From: Jim McCusker <james.mccusker@yale.edu>
Date: Wed, 27 Mar 2013 19:04:37 -0400
Message-ID: <CAAtgn=Qc6qvvFxmnJxQsOqf91BzE=cz6NPTuHZSxacBHvGgRHA@mail.gmail.com>
To: Bob Futrelle <bob.futrelle@gmail.com>
Cc: Rafael Richards <rafaelrichards@jhu.edu>, Oliver Ruebenacker <curoli@gmail.com>, David Booth <david@dbooth.org>, "<public-semweb-lifesci@w3.org>" <public-semweb-lifesci@w3.org>
PROV is now a Proposed Recommendation, which means the model has been
frozen for quite some time. It is also potentially very lightweight, you
don't have to use all of it to gain benefits from it. Simple derivation
graphs can be composed using prov:wasDerivedFrom, and there are many
properties, such as prov:wasQuotedFrom and prov:wasAttributedTo, that are
incredibly useful just by themselves. I use it as a core ontology partly
because my view of biomedical entities ends up looking very much like
provenance anyway, so it helps me keep things interoperable from the start.

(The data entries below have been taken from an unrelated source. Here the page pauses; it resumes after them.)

-- pv_equiv track=rewrite | github.com/YanaAnisimova/goit-python | module_7/hw7_5.py | capital_text
-- ===== SOURCE A (Python) =====
-- def capital_text(s):
--
--     new_string = []
--     for i in s.split('.'):
--         string_2 = []
--         for j in i.split('!'):
--             string_3 = []
--             for k in j.split('?'):
--                 string_3.append(k.strip().capitalize())
--             string_2.append('? '.join(string_3))
--         new_string.append('! '.join(string_2))
--
--     return '. '.join(new_string)
-- ===== SOURCE B (Python) =====
-- def capital_text(s):
--     out = []
--     cur = []
--     for ch in s:
--         if ch in '.!?':
--             out.append(''.join(cur).strip().capitalize())
--             out.append(ch)
--             out.append(' ')
--             cur = []
--         else:
--             cur.append(ch)
--     out.append(''.join(cur).strip().capitalize())
--     return ''.join(out)
-- ===== Notes on version B (the rewrite author's own statement) =====
-- stated objective: alternative
-- what changed: Replaces A's three nested split/map/join passes (on the three sentence delimiters in turn) by a single left-to-right scan over the characters that emits each stripped and capitalized segment, then the delimiter and a space, as soon as a delimiter is met.
import Mathlib
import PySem

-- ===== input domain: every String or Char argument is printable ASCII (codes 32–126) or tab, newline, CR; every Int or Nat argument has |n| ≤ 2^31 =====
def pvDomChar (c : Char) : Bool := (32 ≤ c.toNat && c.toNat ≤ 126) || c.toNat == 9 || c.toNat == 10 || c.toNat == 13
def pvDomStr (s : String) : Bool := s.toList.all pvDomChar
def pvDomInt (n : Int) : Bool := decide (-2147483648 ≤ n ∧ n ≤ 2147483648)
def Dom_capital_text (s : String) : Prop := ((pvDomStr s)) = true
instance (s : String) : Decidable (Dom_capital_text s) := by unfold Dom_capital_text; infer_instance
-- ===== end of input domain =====

-- B replaces A's three nested split/join passes by a single left-to-right scan over the
-- characters that emits each stripped+capitalized segment as soon as a delimiter is met
-- (objective: alternative one-pass algorithm, same result).


-- ===== PORT A =====
-- k.strip().capitalize() — capitalize ported by hand (no PySem primitive): first char
-- uppercased, the rest lowered; exact on the ASCII domain.
def pvCapStrip (k : List Char) : List Char :=
  match PySem.Chars.strip k with
  | [] => []
  | c :: rest => PySem.Chars.upperChar c :: PySem.Chars.lower rest

-- the innermost loop: '? '.join(k.strip().capitalize() for k in j.split('?'))
def pvInnerQ (j : List Char) : List Char :=
  PySem.Chars.join ['?', ' '] ((PySem.Chars.splitOn j ['?']).map pvCapStrip)
-- pv_equiv track=rewrite | github.com/Shwetha-75/Leet-Code-problems | FindArrayCanSorted.py | findArrayCanBeSorted
-- ===== SOURCE A (Python) =====
-- def findArrayCanBeSorted(array:list):
--     bitCount=bin(array[0]).count("1")
--     prevMax=-1
--     curMax=array[0]
--     for i in range(1,len(array)):
--         if bin(array[i]).count("1")!=bitCount:
--             prevMax=max(prevMax,curMax)
--             curMax=array[i]
--             bitCount=bin(array[i]).count("1")
--         else:
--             curMax=max(curMax,array[i])
--         if prevMax!=-1 and array[i]<prevMax:
--             return False
--     return True
-- ===== SOURCE B (Python) =====
-- def findArrayCanBeSorted(array: list):
--     # Pass 1: partition into maximal consecutive runs of equal popcount,
--     # recording (min, max) per run.
--     runs = []
--     cur = None  # (popcount, lo, hi) of the run being built
--     for x in array:
--         k = bin(x).count("1")
--         if cur is not None and k == cur[0]:
--             cur = (k, min(cur[1], x), max(cur[2], x))
--         else:
--             if cur is not None:
--                 runs.append((cur[1], cur[2]))
--             cur = (k, x, x)
--     if cur is not None:
--         runs.append((cur[1], cur[2]))
--     # Pass 2: sortable iff each run's max is <= the next run's min.
--     for (_, hi), (lo, _) in zip(runs, runs[1:]):
--         if hi > lo:
--             return False
--     return True
-- ===== Notes on version B (the rewrite author's own statement) =====
-- stated objective: alternative
-- what changed: B first partitions the array into maximal equal-popcount runs recording each run's (min, max), then checks adjacent runs' max<=min in a second pass, instead of A's single pass tracking a -1-sentinel previous maximum with an early return.
-- intended difference: On arrays where every out-of-order pair across runs involves a closed-run maximum that is negative (e.g. [-1, 3, -5]), A's -1 sentinel for 'no previous group' masks the check and A wrongly returns True, while B returns False, which is the intended answer since such arrays cannot be sorted by the allowed swaps. — e.g. on findArrayCanBeSorted([-1, 3, -5]): A returns true, B returns false
import Mathlib
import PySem
theorem atCount_remove (dat : List (List String)) (i j : Nat)
    (h : (dat.getD i []).getD j "" = "@") :
    atCount (removeCell dat i j) < atCount dat := by
  induction dat generalizing i with
  | nil => simp [List.getD] at h
  | cons r t ih =>
    cases i with
    | zero =>
      simp [List.getD] at h
      simp [removeCell, atCount, List.modify]
      have := count_set_lt r j h
      omega
    | succ i =>
      simp [List.getD] at h
      have := ih i h
      simp [removeCell, atCount, List.modify] at this ⊢
      omega

theorem elig_at (mat : List (List Int)) (dat : List (List String)) (i j : Nat)
    (he : eligCell mat dat i j = true) : (dat.getD i []).getD j "" = "@" := by
  simp only [eligCell, Bool.and_eq_true, beq_iff_eq] at he
  exact he.1

theorem cell_removeCell_ne (dat : List (List String)) (i j r c : Nat)
    (hne : r ≠ i ∨ c ≠ j) :
    ((removeCell dat i j).getD r []).getD c "" = (dat.getD r []).getD c "" := by
  simp only [removeCell, List.getD_eq_getElem?_getD, List.getElem?_modify]
  cases dat[r]? with
  | none => rfl
  | some row =>
    simp only [Option.map_eq_map, Option.map_some, Option.getD_some]
    rcases hne with hr | hc
    · rw [if_neg (by omega)]
    · by_cases hir : i = r
      · rw [if_pos hir, List.getElem?_set_ne (by omega : j ≠ c)]
      · rw [if_neg hir]

theorem cell_subStep_ne (i j : Int) (m : List (List Int)) (d : Int × Int) (r c : Nat)
    (hd : -1 ≤ d.1 ∧ -1 ≤ d.2) (h : (r : Int) + 1 < i ∨ (c : Int) + 1 < j) :
    (((subStep i j m d).getD r []).getD c 0) = ((m.getD r []).getD c 0) := by
  unfold subStep
  split
  · next hg =>
    have hni : ((i + d.1).toNat : Int) = i + d.1 := Int.toNat_of_nonneg hg.1
    have hnj : ((j + d.2).toNat : Int) = j + d.2 := Int.toNat_of_nonneg hg.2.2.1
    simp only [List.getD_eq_getElem?_getD, List.getElem?_modify]
    cases m[r]? with
    | none => rfl
    | some row =>
      simp only [Option.map_eq_map, Option.map_some, Option.getD_some]
      rcases h with hr | hc
      · rw [if_neg (by omega)]
      · by_cases hir : (i + d.1).toNat = r
        · rw [if_pos hir, List.getElem?_modify]
          cases row[c]? with
          | none => rfl
          | some x =>
            simp only [Option.map_eq_map, Option.map_some, Option.getD_some]
            rw [if_neg (by omega)]
        · rw [if_neg hir]
  · rfl

theorem cell_foldl_sub_ne (i j : Int) (ds : List (Int × Int)) (m : List (List Int)) (r c : Nat)
    (hds : ∀ d ∈ ds, -1 ≤ d.1 ∧ -1 ≤ d.2) (h : (r : Int) + 1 < i ∨ (c : Int) + 1 < j) :
    (((ds.foldl (subStep i j) m).getD r []).getD c 0) = ((m.getD r []).getD c 0) := by
  induction ds generalizing m with
  | nil => rfl
  | cons d t ih =>
    rw [List.foldl_cons, ih (subStep i j m d) (fun x hx => hds x (List.mem_cons_of_mem d hx)),
      cell_subStep_ne i j m d r c (hds d List.mem_cons_self) h]

theorem cellM_sub_ne (i j : Int) (m : List (List Int)) (r c : Nat)
    (h : (r : Int) + 1 < i ∨ (c : Int) + 1 < j) :
    (((subFromMatrix i j m).getD r []).getD c 0) = ((m.getD r []).getD c 0) := by
  apply cell_foldl_sub_ne i j pyDirections m r c _ h
  decide
theorem pv_bag_pop (σ : Char → List Int) {c : Char} (hc : pvIsLeft c = true) {j : Int}
    {t : List Int} (hσ : σ c = j :: t) : (pvBag σ).Perm (j :: pvBag (pvPop σ c)) := by
  have hcm : c ∈ pvLefts := by simpa [pvIsLeft] using hc
  obtain ⟨u, v, huv, hcu, hcv⟩ := pv_lefts_split hcm
  unfold pvBag
  rw [huv, List.flatMap_append, List.flatMap_cons, List.flatMap_append, List.flatMap_cons]
  rw [pv_flatMap_congr_notmem (σ := σ) (σ' := pvPop σ c) c
        (fun x hx => by simp [pvPop, hx]) hcu,
      pv_flatMap_congr_notmem (σ := σ) (σ' := pvPop σ c) c
        (fun x hx => by simp [pvPop, hx]) hcv]
  have hcc : pvPop σ c c = t := by simp [pvPop, hσ]
  rw [hcc, hσ]
  have hp := List.perm_middle (a := j) (l₁ := List.flatMap σ u)
    (l₂ := t ++ List.flatMap σ v)
  simpa [List.append_assoc] using hp

-- ---- index invariants -------------------------------------------------------
theorem pv_run_inv : ∀ (ps : List (Int × Char)) (σ : Char → List Int),
    (pvBag σ).Nodup →
    (∀ x ∈ pvBag σ, ∀ q ∈ ps, x < q.1) →
    ps.Pairwise (fun a b => a.1 < b.1) →
    ((pvRun σ ps).flatMap pvIdx).Nodup ∧
    ∀ x ∈ (pvRun σ ps).flatMap pvIdx, x ∈ pvBag σ ∨ ∃ q ∈ ps, x = q.1 := by
  intro ps
  induction ps with
  | nil =>
    intro σ _ _ _
    exact ⟨by simp [pvRun], by simp [pvRun]⟩
  | cons p ps ih =>
    intro σ hnd hb hpw
    obtain ⟨hpw1, hpw2⟩ := List.pairwise_cons.1 hpw
    by_cases hL : pvIsLeft p.2 = true
    · simp only [pvRun, if_pos hL]
      have hperm := pv_bag_push σ hL p.1
      have hnd' : (pvBag (pvPush σ p.2 p.1)).Nodup := by
        refine hperm.nodup_iff.2 (List.nodup_cons.2 ⟨?_, hnd⟩)
        intro hmem
        exact absurd (hb p.1 hmem p List.mem_cons_self) (by omega)
      have hb' : ∀ x ∈ pvBag (pvPush σ p.2 p.1), ∀ q ∈ ps, x < q.1 := by
        intro x hx q hq
        rcases List.mem_cons.1 (hperm.mem_iff.1 hx) with h | h
        · rw [h]; exact hpw1 q hq
        · exact hb x h q (List.mem_cons_of_mem _ hq)
      obtain ⟨ih1, ih2⟩ := ih _ hnd' hb' hpw2
      refine ⟨ih1, ?_⟩
      intro x hx
      rcases ih2 x hx with h | ⟨q, hq, hxq⟩
      · rcases List.mem_cons.1 (hperm.mem_iff.1 h) with h' | h'
        · exact Or.inr ⟨p, List.mem_cons_self, h'⟩
        · exact Or.inl h'
      · exact Or.inr ⟨q, List.mem_cons_of_mem _ hq, hxq⟩
    · have hLf : pvIsLeft p.2 = false := by simpa using hL
      have hbtail : ∀ x ∈ pvBag σ, ∀ q ∈ ps, x < q.1 :=
        fun x hx q hq => hb x hx q (List.mem_cons_of_mem _ hq)
      cases hlo : pvLOf p.2 with
      | some l =>
        cases hσ : σ l with
        | nil =>
          simp only [pvRun, hLf, Bool.false_eq_true, if_false, hlo, hσ]
          obtain ⟨ih1, ih2⟩ := ih σ hnd hbtail hpw2
          refine ⟨ih1, ?_⟩
          intro x hx
          rcases ih2 x hx with h | ⟨q, hq, hxq⟩
          · exact Or.inl h
          · exact Or.inr ⟨q, List.mem_cons_of_mem _ hq, hxq⟩
        | cons j t =>
          simp only [pvRun, hLf, Bool.false_eq_true, if_false, hlo, hσ]
          have hLl : pvIsLeft l = true := (pv_isLeft_of_lOf hlo).2
          have hperm := pv_bag_pop σ hLl hσ
          have hj_bag : j ∈ pvBag σ := hperm.mem_iff.2 List.mem_cons_self
          have hnodup' := hperm.nodup_iff.1 hnd
          have hnd' : (pvBag (pvPop σ l)).Nodup := (List.nodup_cons.1 hnodup').2
          have hjnot : j ∉ pvBag (pvPop σ l) := (List.nodup_cons.1 hnodup').1
          have hsub : ∀ x ∈ pvBag (pvPop σ l), x ∈ pvBag σ :=
            fun x hx => hperm.mem_iff.2 (List.mem_cons_of_mem _ hx)
          have hb' : ∀ x ∈ pvBag (pvPop σ l), ∀ q ∈ ps, x < q.1 :=
            fun x hx q hq => hbtail x (hsub x hx) q hq
          obtain ⟨ih1, ih2⟩ := ih _ hnd' hb' hpw2
          constructor
          · simp only [List.flatMap_cons, pvIdx, List.cons_append, List.nil_append]
            refine List.nodup_cons.2 ⟨?_, List.nodup_cons.2 ⟨?_, ih1⟩⟩
            · intro hmem
              rcases List.mem_cons.1 hmem with h | h
              · exact absurd (hb j hj_bag p List.mem_cons_self) (by omega)
              · rcases ih2 j h with hbag | ⟨q, hq, hjq⟩
                · exact hjnot hbag
                · exact absurd (hjq ▸ hb j hj_bag q (List.mem_cons_of_mem _ hq)) (by omega)
            · intro h
              rcases ih2 p.1 h with hbag | ⟨q, hq, hpq⟩
              · exact absurd (hb p.1 (hsub p.1 hbag) p List.mem_cons_self) (by omega)
              · exact absurd (hpq ▸ hpw1 q hq) (by omega)
          · intro x hx
            simp only [List.flatMap_cons, pvIdx, List.cons_append, List.nil_append,
              List.mem_cons] at hx
            rcases hx with rfl | hx
            · exact Or.inl hj_bag
            · rcases hx with rfl | hx
              · exact Or.inr ⟨p, List.mem_cons_self, rfl⟩
              · rcases ih2 x hx with hbag | ⟨q, hq, hxq⟩
                · exact Or.inl (hsub x hbag)
                · exact Or.inr ⟨q, List.mem_cons_of_mem _ hq, hxq⟩
      | none =>
        simp only [pvRun, hLf, Bool.false_eq_true, if_false, hlo]
        obtain ⟨ih1, ih2⟩ := ih σ hnd hbtail hpw2
        refine ⟨ih1, ?_⟩
        intro x hx
        rcases ih2 x hx with h | ⟨q, hq, hxq⟩
        · exact Or.inl h
        · exact Or.inr ⟨q, List.mem_cons_of_mem _ hq, hxq⟩

theorem pv_run_fst : ∀ (ps : List (Int × Char)) (σ : Char → List Int),
    ∀ e ∈ pvRun σ ps, pvIsLeft e.1 = true := by
  intro ps
  induction ps with
  | nil => intro σ e he; cases he
  | cons p ps ih =>
    intro σ e he
    by_cases hL : pvIsLeft p.2 = true
    · simp only [pvRun, if_pos hL] at he
      exact ih _ e he
    · have hLf : pvIsLeft p.2 = false := by simpa using hL
      cases hlo : pvLOf p.2 with
      | some l =>
        simp only [pvRun, hLf, Bool.false_eq_true, if_false, hlo] at he
        cases hσ : σ l with
        | nil => rw [hσ] at he; exact ih _ e he
        | cons j t =>
          rw [hσ] at he
          rcases List.mem_cons.1 he with h | h
          · rw [h]
            exact (pv_isLeft_of_lOf hlo).2
          · exact ih _ e h
      | none =>
        simp only [pvRun, hLf, Bool.false_eq_true, if_false, hlo] at he
        exact ih _ e he

-- ---- commutation & permutation ---------------------------------------------
theorem pvApply_shape (seq : List Char) (pm : PySem.Dict Int Int)
    (hnn : ∀ x v, pm.get? x = some v → 0 ≤ v) (e : PvEv) :
    (∀ out : List Char, pvApply seq pm out e = out) ∨
    ∃ v1 v2, pm.get? e.2.2.1 = some v1 ∧ pm.get? e.2.2.2 = some v2 ∧ 0 ≤ v1 ∧ 0 ≤ v2 ∧
      ∀ out : List Char, pvApply seq pm out e = (out.set v1.toNat e.1).set v2.toNat e.2.1 := by
  cases hj : PySem.List.pyGet? seq e.2.2.1 with
  | none => exact Or.inl (fun out => by simp only [pvApply, hj])
  | some cj =>
    cases hi : PySem.List.pyGet? seq e.2.2.2 with
    | none => exact Or.inl (fun out => by simp only [pvApply, hj, hi])
    | some ci =>
      by_cases hg : cj = '-' ∨ ci = '-'
      · exact Or.inl (fun out => by simp only [pvApply, hj, hi]; rw [if_pos hg])
      · cases hpj : pm.get? e.2.2.1 with
        | none => exact Or.inl (fun out => by simp only [pvApply, hj, hi, hpj]; rw [if_neg hg])
        | some mj =>
          cases hpi : pm.get? e.2.2.2 with
          | none => exact Or.inl (fun out => by simp only [pvApply, hj, hi, hpj, hpi]; rw [if_neg hg])
          | some mi =>
            refine Or.inr ⟨mj, mi, rfl, rfl, hnn _ _ hpj, hnn _ _ hpi, fun out => ?_⟩
            simp only [pvApply, hj, hi, hpj, hpi]
            rw [if_neg hg, PySem.List.pySetD_of_nonneg _ _ (hnn _ _ hpj),
                PySem.List.pySetD_of_nonneg _ _ (hnn _ _ hpi)]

On Wed, Mar 27, 2013 at 7:00 PM, Bob Futrelle <bob.futrelle@gmail.com>wrote:

>  So I assume that you feel that PROV is in a state that you can start
> building conforming tools.
>  SInce I'm the sole developer of my NLP system, I just don't have the
> time to devote to something as big and "heavy" as PROV. But I'm happy to
> see the work going on.  Somewhere down the road I will have to concern
> myself with provenance, but more in terms of the creation and dispersion of
> basic science knowledge than things directly impinging on medically related
> knowledge.
>  Thanks for alerting me to PROV.
>   - Bob
> On Wed, Mar 27, 2013 at 3:42 PM, Jim McCusker <james.mccusker@yale.edu>wrote:
>> Which is why PROV exists. Now we have a floor to work from. I've already
>> integrated it into a number of projects.
>>  Jim
>> On Wed, Mar 27, 2013 at 3:39 PM, Bob Futrelle <bob.futrelle@gmail.com>wrote:
>>> Provenance techniques/tools/systems are nowhere near what they could to
>>> be.
>>> Each provenance system or "standard" ends up being unique so the
>>> information is not inter-operative.
>>>  One example among the many: http://openprovenance.org/
>>>  These days, I'm more focused on NLP than serious knowledge systems.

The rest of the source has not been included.